_Task details_. The task calls for each line of the records below in which the word "grouping" appears.

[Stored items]
▬▬▬▬▬▬

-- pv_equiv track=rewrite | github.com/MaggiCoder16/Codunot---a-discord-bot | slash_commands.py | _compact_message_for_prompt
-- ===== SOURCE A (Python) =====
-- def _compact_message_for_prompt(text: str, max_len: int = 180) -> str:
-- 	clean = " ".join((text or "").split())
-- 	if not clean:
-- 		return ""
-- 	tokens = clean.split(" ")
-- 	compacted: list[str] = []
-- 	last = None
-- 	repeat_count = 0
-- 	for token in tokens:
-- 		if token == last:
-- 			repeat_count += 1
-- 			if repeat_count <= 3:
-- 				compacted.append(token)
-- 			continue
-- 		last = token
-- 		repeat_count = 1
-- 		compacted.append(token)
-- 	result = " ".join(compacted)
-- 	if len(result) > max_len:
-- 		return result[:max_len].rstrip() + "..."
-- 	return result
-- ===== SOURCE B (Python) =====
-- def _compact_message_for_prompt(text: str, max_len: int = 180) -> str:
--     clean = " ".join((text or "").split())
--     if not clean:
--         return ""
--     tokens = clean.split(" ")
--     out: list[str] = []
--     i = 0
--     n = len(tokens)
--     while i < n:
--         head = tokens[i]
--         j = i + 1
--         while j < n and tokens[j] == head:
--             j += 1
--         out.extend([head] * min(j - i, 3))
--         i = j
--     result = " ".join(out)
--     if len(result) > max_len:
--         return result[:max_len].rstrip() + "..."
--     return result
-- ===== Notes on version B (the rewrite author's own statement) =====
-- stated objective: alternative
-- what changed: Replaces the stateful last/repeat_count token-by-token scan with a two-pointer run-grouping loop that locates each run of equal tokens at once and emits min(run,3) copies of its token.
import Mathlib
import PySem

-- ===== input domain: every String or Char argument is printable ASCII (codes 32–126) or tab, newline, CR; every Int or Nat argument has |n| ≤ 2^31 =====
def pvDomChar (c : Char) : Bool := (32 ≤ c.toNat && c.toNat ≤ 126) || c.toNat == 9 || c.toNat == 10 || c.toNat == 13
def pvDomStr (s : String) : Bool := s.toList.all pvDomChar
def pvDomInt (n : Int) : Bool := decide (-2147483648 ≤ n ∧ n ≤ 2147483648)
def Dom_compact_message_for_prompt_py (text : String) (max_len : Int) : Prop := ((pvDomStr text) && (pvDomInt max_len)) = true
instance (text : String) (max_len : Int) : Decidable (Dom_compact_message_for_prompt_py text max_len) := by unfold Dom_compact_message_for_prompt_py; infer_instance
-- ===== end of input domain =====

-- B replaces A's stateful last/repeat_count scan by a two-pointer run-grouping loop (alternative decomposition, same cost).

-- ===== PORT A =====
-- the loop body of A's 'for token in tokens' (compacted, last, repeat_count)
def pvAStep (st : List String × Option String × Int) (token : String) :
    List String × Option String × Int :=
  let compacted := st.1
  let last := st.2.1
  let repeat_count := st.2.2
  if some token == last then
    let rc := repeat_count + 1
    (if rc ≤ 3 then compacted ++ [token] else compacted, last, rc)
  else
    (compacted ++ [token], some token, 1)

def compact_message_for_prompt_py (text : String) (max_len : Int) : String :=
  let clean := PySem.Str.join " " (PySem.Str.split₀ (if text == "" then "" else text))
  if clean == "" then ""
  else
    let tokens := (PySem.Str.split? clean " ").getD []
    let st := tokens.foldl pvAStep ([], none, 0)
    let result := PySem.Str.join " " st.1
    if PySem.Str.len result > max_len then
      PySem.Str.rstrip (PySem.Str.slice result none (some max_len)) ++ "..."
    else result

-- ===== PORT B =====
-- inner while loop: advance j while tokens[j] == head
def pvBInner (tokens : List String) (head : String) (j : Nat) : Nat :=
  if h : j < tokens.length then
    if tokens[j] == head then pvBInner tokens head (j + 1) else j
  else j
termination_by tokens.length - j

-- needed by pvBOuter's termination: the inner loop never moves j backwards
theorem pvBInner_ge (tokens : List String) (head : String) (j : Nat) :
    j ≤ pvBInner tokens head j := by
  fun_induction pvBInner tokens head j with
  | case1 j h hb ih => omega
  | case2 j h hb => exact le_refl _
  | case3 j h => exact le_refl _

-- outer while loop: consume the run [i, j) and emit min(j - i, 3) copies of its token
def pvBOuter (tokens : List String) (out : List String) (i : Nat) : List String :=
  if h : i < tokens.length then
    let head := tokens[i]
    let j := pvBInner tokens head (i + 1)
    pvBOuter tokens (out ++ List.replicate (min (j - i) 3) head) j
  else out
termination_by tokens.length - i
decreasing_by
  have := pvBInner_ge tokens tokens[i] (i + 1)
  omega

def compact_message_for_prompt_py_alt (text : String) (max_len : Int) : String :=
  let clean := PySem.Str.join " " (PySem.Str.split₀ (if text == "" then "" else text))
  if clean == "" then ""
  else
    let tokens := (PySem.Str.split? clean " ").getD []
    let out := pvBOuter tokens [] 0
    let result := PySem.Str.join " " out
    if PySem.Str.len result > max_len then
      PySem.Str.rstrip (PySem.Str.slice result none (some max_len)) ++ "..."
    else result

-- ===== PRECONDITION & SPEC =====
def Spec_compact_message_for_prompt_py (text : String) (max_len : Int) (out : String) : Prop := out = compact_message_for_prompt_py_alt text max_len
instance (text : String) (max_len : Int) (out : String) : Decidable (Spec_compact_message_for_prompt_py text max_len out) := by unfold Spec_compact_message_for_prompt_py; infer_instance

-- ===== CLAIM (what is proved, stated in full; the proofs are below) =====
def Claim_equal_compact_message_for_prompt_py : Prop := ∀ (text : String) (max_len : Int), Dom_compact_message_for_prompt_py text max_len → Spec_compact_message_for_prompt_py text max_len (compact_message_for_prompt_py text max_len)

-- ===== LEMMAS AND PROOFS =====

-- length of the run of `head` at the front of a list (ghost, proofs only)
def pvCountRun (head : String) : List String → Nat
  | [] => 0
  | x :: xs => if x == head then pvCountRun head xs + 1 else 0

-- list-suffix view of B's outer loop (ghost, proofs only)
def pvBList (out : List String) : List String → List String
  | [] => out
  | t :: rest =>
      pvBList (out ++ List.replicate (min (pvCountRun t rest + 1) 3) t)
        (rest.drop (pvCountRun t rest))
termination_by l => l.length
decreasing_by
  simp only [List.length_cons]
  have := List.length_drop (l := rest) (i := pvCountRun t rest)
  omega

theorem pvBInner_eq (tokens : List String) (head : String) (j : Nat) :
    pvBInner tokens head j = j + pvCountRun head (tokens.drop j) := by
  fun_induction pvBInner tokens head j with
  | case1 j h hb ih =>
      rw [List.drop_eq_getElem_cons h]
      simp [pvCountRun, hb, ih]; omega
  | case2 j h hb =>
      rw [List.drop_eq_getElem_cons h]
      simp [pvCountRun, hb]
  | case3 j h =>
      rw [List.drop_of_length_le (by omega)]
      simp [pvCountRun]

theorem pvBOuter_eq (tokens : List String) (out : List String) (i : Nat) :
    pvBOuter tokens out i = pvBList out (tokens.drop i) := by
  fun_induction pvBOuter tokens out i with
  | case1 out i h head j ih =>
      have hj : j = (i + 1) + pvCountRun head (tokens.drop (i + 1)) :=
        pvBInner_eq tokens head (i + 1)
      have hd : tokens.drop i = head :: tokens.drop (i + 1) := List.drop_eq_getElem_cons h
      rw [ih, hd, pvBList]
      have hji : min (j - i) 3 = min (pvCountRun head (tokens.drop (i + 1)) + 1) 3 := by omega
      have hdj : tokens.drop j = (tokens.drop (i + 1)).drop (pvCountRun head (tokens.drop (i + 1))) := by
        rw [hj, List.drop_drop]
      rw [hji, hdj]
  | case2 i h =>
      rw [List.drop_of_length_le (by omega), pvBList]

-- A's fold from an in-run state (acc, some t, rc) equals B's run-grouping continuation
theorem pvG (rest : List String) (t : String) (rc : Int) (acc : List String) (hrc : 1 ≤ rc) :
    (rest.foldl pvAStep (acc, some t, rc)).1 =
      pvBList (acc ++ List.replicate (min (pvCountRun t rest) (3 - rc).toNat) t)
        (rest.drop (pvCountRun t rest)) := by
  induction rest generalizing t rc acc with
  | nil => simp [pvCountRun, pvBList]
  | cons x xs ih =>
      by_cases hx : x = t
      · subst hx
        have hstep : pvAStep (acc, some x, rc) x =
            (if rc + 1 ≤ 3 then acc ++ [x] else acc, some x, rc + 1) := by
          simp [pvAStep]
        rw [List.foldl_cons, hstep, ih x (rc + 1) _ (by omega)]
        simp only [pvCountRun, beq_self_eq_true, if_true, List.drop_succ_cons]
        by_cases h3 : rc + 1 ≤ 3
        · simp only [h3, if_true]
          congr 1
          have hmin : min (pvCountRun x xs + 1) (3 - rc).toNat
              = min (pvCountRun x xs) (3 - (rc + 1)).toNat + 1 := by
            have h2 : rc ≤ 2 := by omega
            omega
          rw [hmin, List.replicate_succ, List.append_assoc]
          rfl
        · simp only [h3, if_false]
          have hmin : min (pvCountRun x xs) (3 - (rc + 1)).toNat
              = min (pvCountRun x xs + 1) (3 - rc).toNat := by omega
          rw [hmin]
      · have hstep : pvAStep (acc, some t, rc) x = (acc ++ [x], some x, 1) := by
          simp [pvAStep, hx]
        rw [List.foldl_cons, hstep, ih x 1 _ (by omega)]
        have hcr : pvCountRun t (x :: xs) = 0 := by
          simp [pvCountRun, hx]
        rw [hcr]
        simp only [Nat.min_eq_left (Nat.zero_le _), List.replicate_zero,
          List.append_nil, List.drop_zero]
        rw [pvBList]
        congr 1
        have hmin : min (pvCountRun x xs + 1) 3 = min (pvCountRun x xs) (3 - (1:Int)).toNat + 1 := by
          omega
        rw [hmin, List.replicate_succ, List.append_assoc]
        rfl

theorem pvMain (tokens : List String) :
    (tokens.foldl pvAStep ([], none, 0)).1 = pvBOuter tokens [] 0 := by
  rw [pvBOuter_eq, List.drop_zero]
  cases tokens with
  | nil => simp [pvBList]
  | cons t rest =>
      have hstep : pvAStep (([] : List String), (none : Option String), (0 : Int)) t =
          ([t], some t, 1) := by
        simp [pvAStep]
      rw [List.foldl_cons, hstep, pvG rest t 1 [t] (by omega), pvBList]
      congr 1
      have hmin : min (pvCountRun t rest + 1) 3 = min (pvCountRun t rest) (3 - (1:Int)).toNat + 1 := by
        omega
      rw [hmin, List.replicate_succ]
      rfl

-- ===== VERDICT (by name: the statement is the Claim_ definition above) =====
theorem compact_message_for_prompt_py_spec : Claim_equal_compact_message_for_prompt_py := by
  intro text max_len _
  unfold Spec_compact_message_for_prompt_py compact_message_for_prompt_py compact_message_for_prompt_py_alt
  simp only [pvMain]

▬▬▬▬▬▬

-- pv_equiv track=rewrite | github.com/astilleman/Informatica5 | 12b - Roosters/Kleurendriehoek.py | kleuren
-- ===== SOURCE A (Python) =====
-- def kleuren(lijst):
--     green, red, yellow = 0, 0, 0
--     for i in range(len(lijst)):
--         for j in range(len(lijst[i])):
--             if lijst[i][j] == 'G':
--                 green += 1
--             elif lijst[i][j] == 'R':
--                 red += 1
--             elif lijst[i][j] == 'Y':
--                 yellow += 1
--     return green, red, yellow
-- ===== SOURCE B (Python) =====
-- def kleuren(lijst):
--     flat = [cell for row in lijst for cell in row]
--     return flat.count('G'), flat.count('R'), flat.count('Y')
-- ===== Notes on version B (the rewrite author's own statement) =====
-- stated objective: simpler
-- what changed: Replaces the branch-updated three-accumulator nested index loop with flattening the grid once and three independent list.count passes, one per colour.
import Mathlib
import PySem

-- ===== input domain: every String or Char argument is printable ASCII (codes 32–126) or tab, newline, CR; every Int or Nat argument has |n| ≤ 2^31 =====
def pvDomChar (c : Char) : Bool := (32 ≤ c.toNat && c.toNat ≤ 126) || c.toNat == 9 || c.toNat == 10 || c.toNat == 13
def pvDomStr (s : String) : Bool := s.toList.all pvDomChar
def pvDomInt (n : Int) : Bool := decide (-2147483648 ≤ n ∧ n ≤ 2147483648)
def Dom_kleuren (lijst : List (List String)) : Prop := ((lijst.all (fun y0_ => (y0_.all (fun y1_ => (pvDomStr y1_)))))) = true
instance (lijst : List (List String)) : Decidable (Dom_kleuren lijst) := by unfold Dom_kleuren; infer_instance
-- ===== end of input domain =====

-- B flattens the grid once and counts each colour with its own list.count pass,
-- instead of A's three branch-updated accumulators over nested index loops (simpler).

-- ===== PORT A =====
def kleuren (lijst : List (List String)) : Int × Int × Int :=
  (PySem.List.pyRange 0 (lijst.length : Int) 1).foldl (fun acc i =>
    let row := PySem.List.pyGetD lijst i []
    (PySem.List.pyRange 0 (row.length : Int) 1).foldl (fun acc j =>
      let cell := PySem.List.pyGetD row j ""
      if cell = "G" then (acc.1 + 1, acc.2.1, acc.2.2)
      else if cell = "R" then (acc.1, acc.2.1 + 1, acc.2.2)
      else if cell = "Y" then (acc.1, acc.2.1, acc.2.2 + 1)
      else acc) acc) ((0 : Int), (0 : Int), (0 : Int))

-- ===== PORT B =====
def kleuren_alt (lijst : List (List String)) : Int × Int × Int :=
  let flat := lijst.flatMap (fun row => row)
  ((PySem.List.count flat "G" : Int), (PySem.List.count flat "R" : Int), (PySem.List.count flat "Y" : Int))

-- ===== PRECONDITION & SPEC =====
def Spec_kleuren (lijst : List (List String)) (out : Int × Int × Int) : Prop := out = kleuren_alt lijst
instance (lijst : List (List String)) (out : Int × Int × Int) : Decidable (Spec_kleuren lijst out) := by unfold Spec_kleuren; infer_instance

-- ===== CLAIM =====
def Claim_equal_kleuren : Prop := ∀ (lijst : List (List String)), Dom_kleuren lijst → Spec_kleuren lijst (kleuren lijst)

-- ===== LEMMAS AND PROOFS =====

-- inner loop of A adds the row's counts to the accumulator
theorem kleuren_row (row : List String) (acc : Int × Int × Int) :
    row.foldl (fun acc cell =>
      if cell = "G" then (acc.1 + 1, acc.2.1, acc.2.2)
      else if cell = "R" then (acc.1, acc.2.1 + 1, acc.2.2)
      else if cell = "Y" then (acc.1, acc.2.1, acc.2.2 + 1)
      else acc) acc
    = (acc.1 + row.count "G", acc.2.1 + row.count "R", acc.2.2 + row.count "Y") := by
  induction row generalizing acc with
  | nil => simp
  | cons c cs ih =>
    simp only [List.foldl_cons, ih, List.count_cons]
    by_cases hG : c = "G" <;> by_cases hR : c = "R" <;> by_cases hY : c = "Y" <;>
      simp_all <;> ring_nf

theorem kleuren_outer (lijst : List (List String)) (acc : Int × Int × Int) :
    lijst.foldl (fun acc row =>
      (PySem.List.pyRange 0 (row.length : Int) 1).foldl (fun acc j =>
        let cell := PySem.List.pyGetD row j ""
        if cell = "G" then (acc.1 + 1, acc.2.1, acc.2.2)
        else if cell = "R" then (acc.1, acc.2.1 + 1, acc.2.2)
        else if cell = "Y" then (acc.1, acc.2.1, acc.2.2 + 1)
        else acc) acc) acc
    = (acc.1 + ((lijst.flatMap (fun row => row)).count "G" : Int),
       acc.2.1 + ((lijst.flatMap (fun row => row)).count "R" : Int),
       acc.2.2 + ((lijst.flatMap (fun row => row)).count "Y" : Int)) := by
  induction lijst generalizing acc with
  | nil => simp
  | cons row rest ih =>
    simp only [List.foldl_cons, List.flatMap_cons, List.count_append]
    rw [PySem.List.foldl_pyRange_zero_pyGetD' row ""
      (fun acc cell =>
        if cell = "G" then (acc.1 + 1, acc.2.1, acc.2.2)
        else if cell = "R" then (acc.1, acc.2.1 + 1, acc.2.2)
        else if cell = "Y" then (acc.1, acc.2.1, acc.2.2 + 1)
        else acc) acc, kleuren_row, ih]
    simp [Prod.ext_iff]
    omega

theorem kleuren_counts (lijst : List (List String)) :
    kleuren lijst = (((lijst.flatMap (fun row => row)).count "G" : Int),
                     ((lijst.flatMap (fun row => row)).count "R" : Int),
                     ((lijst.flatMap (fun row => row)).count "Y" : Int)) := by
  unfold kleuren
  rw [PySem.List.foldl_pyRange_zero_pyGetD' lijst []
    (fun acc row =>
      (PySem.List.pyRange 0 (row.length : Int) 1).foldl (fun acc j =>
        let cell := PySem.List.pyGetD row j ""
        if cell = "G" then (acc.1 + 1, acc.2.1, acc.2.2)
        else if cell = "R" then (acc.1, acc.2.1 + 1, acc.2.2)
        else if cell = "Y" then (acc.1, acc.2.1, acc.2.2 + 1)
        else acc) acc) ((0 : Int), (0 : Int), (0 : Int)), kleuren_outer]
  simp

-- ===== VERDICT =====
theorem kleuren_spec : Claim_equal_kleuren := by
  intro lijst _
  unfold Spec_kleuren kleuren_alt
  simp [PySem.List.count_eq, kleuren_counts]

▬▬▬▬▬▬

_Your solution_.
-- what changed: Replaces the stateful last/repeat_count token-by-token scan with a two-pointer run-grouping loop that locates each run of equal tokens at once and emits min(run,3) copies of its token.
-- B replaces A's stateful last/repeat_count scan by a two-pointer run-grouping loop (alternative decomposition, same cost).
-- A's fold from an in-run state (acc, some t, rc) equals B's run-grouping continuation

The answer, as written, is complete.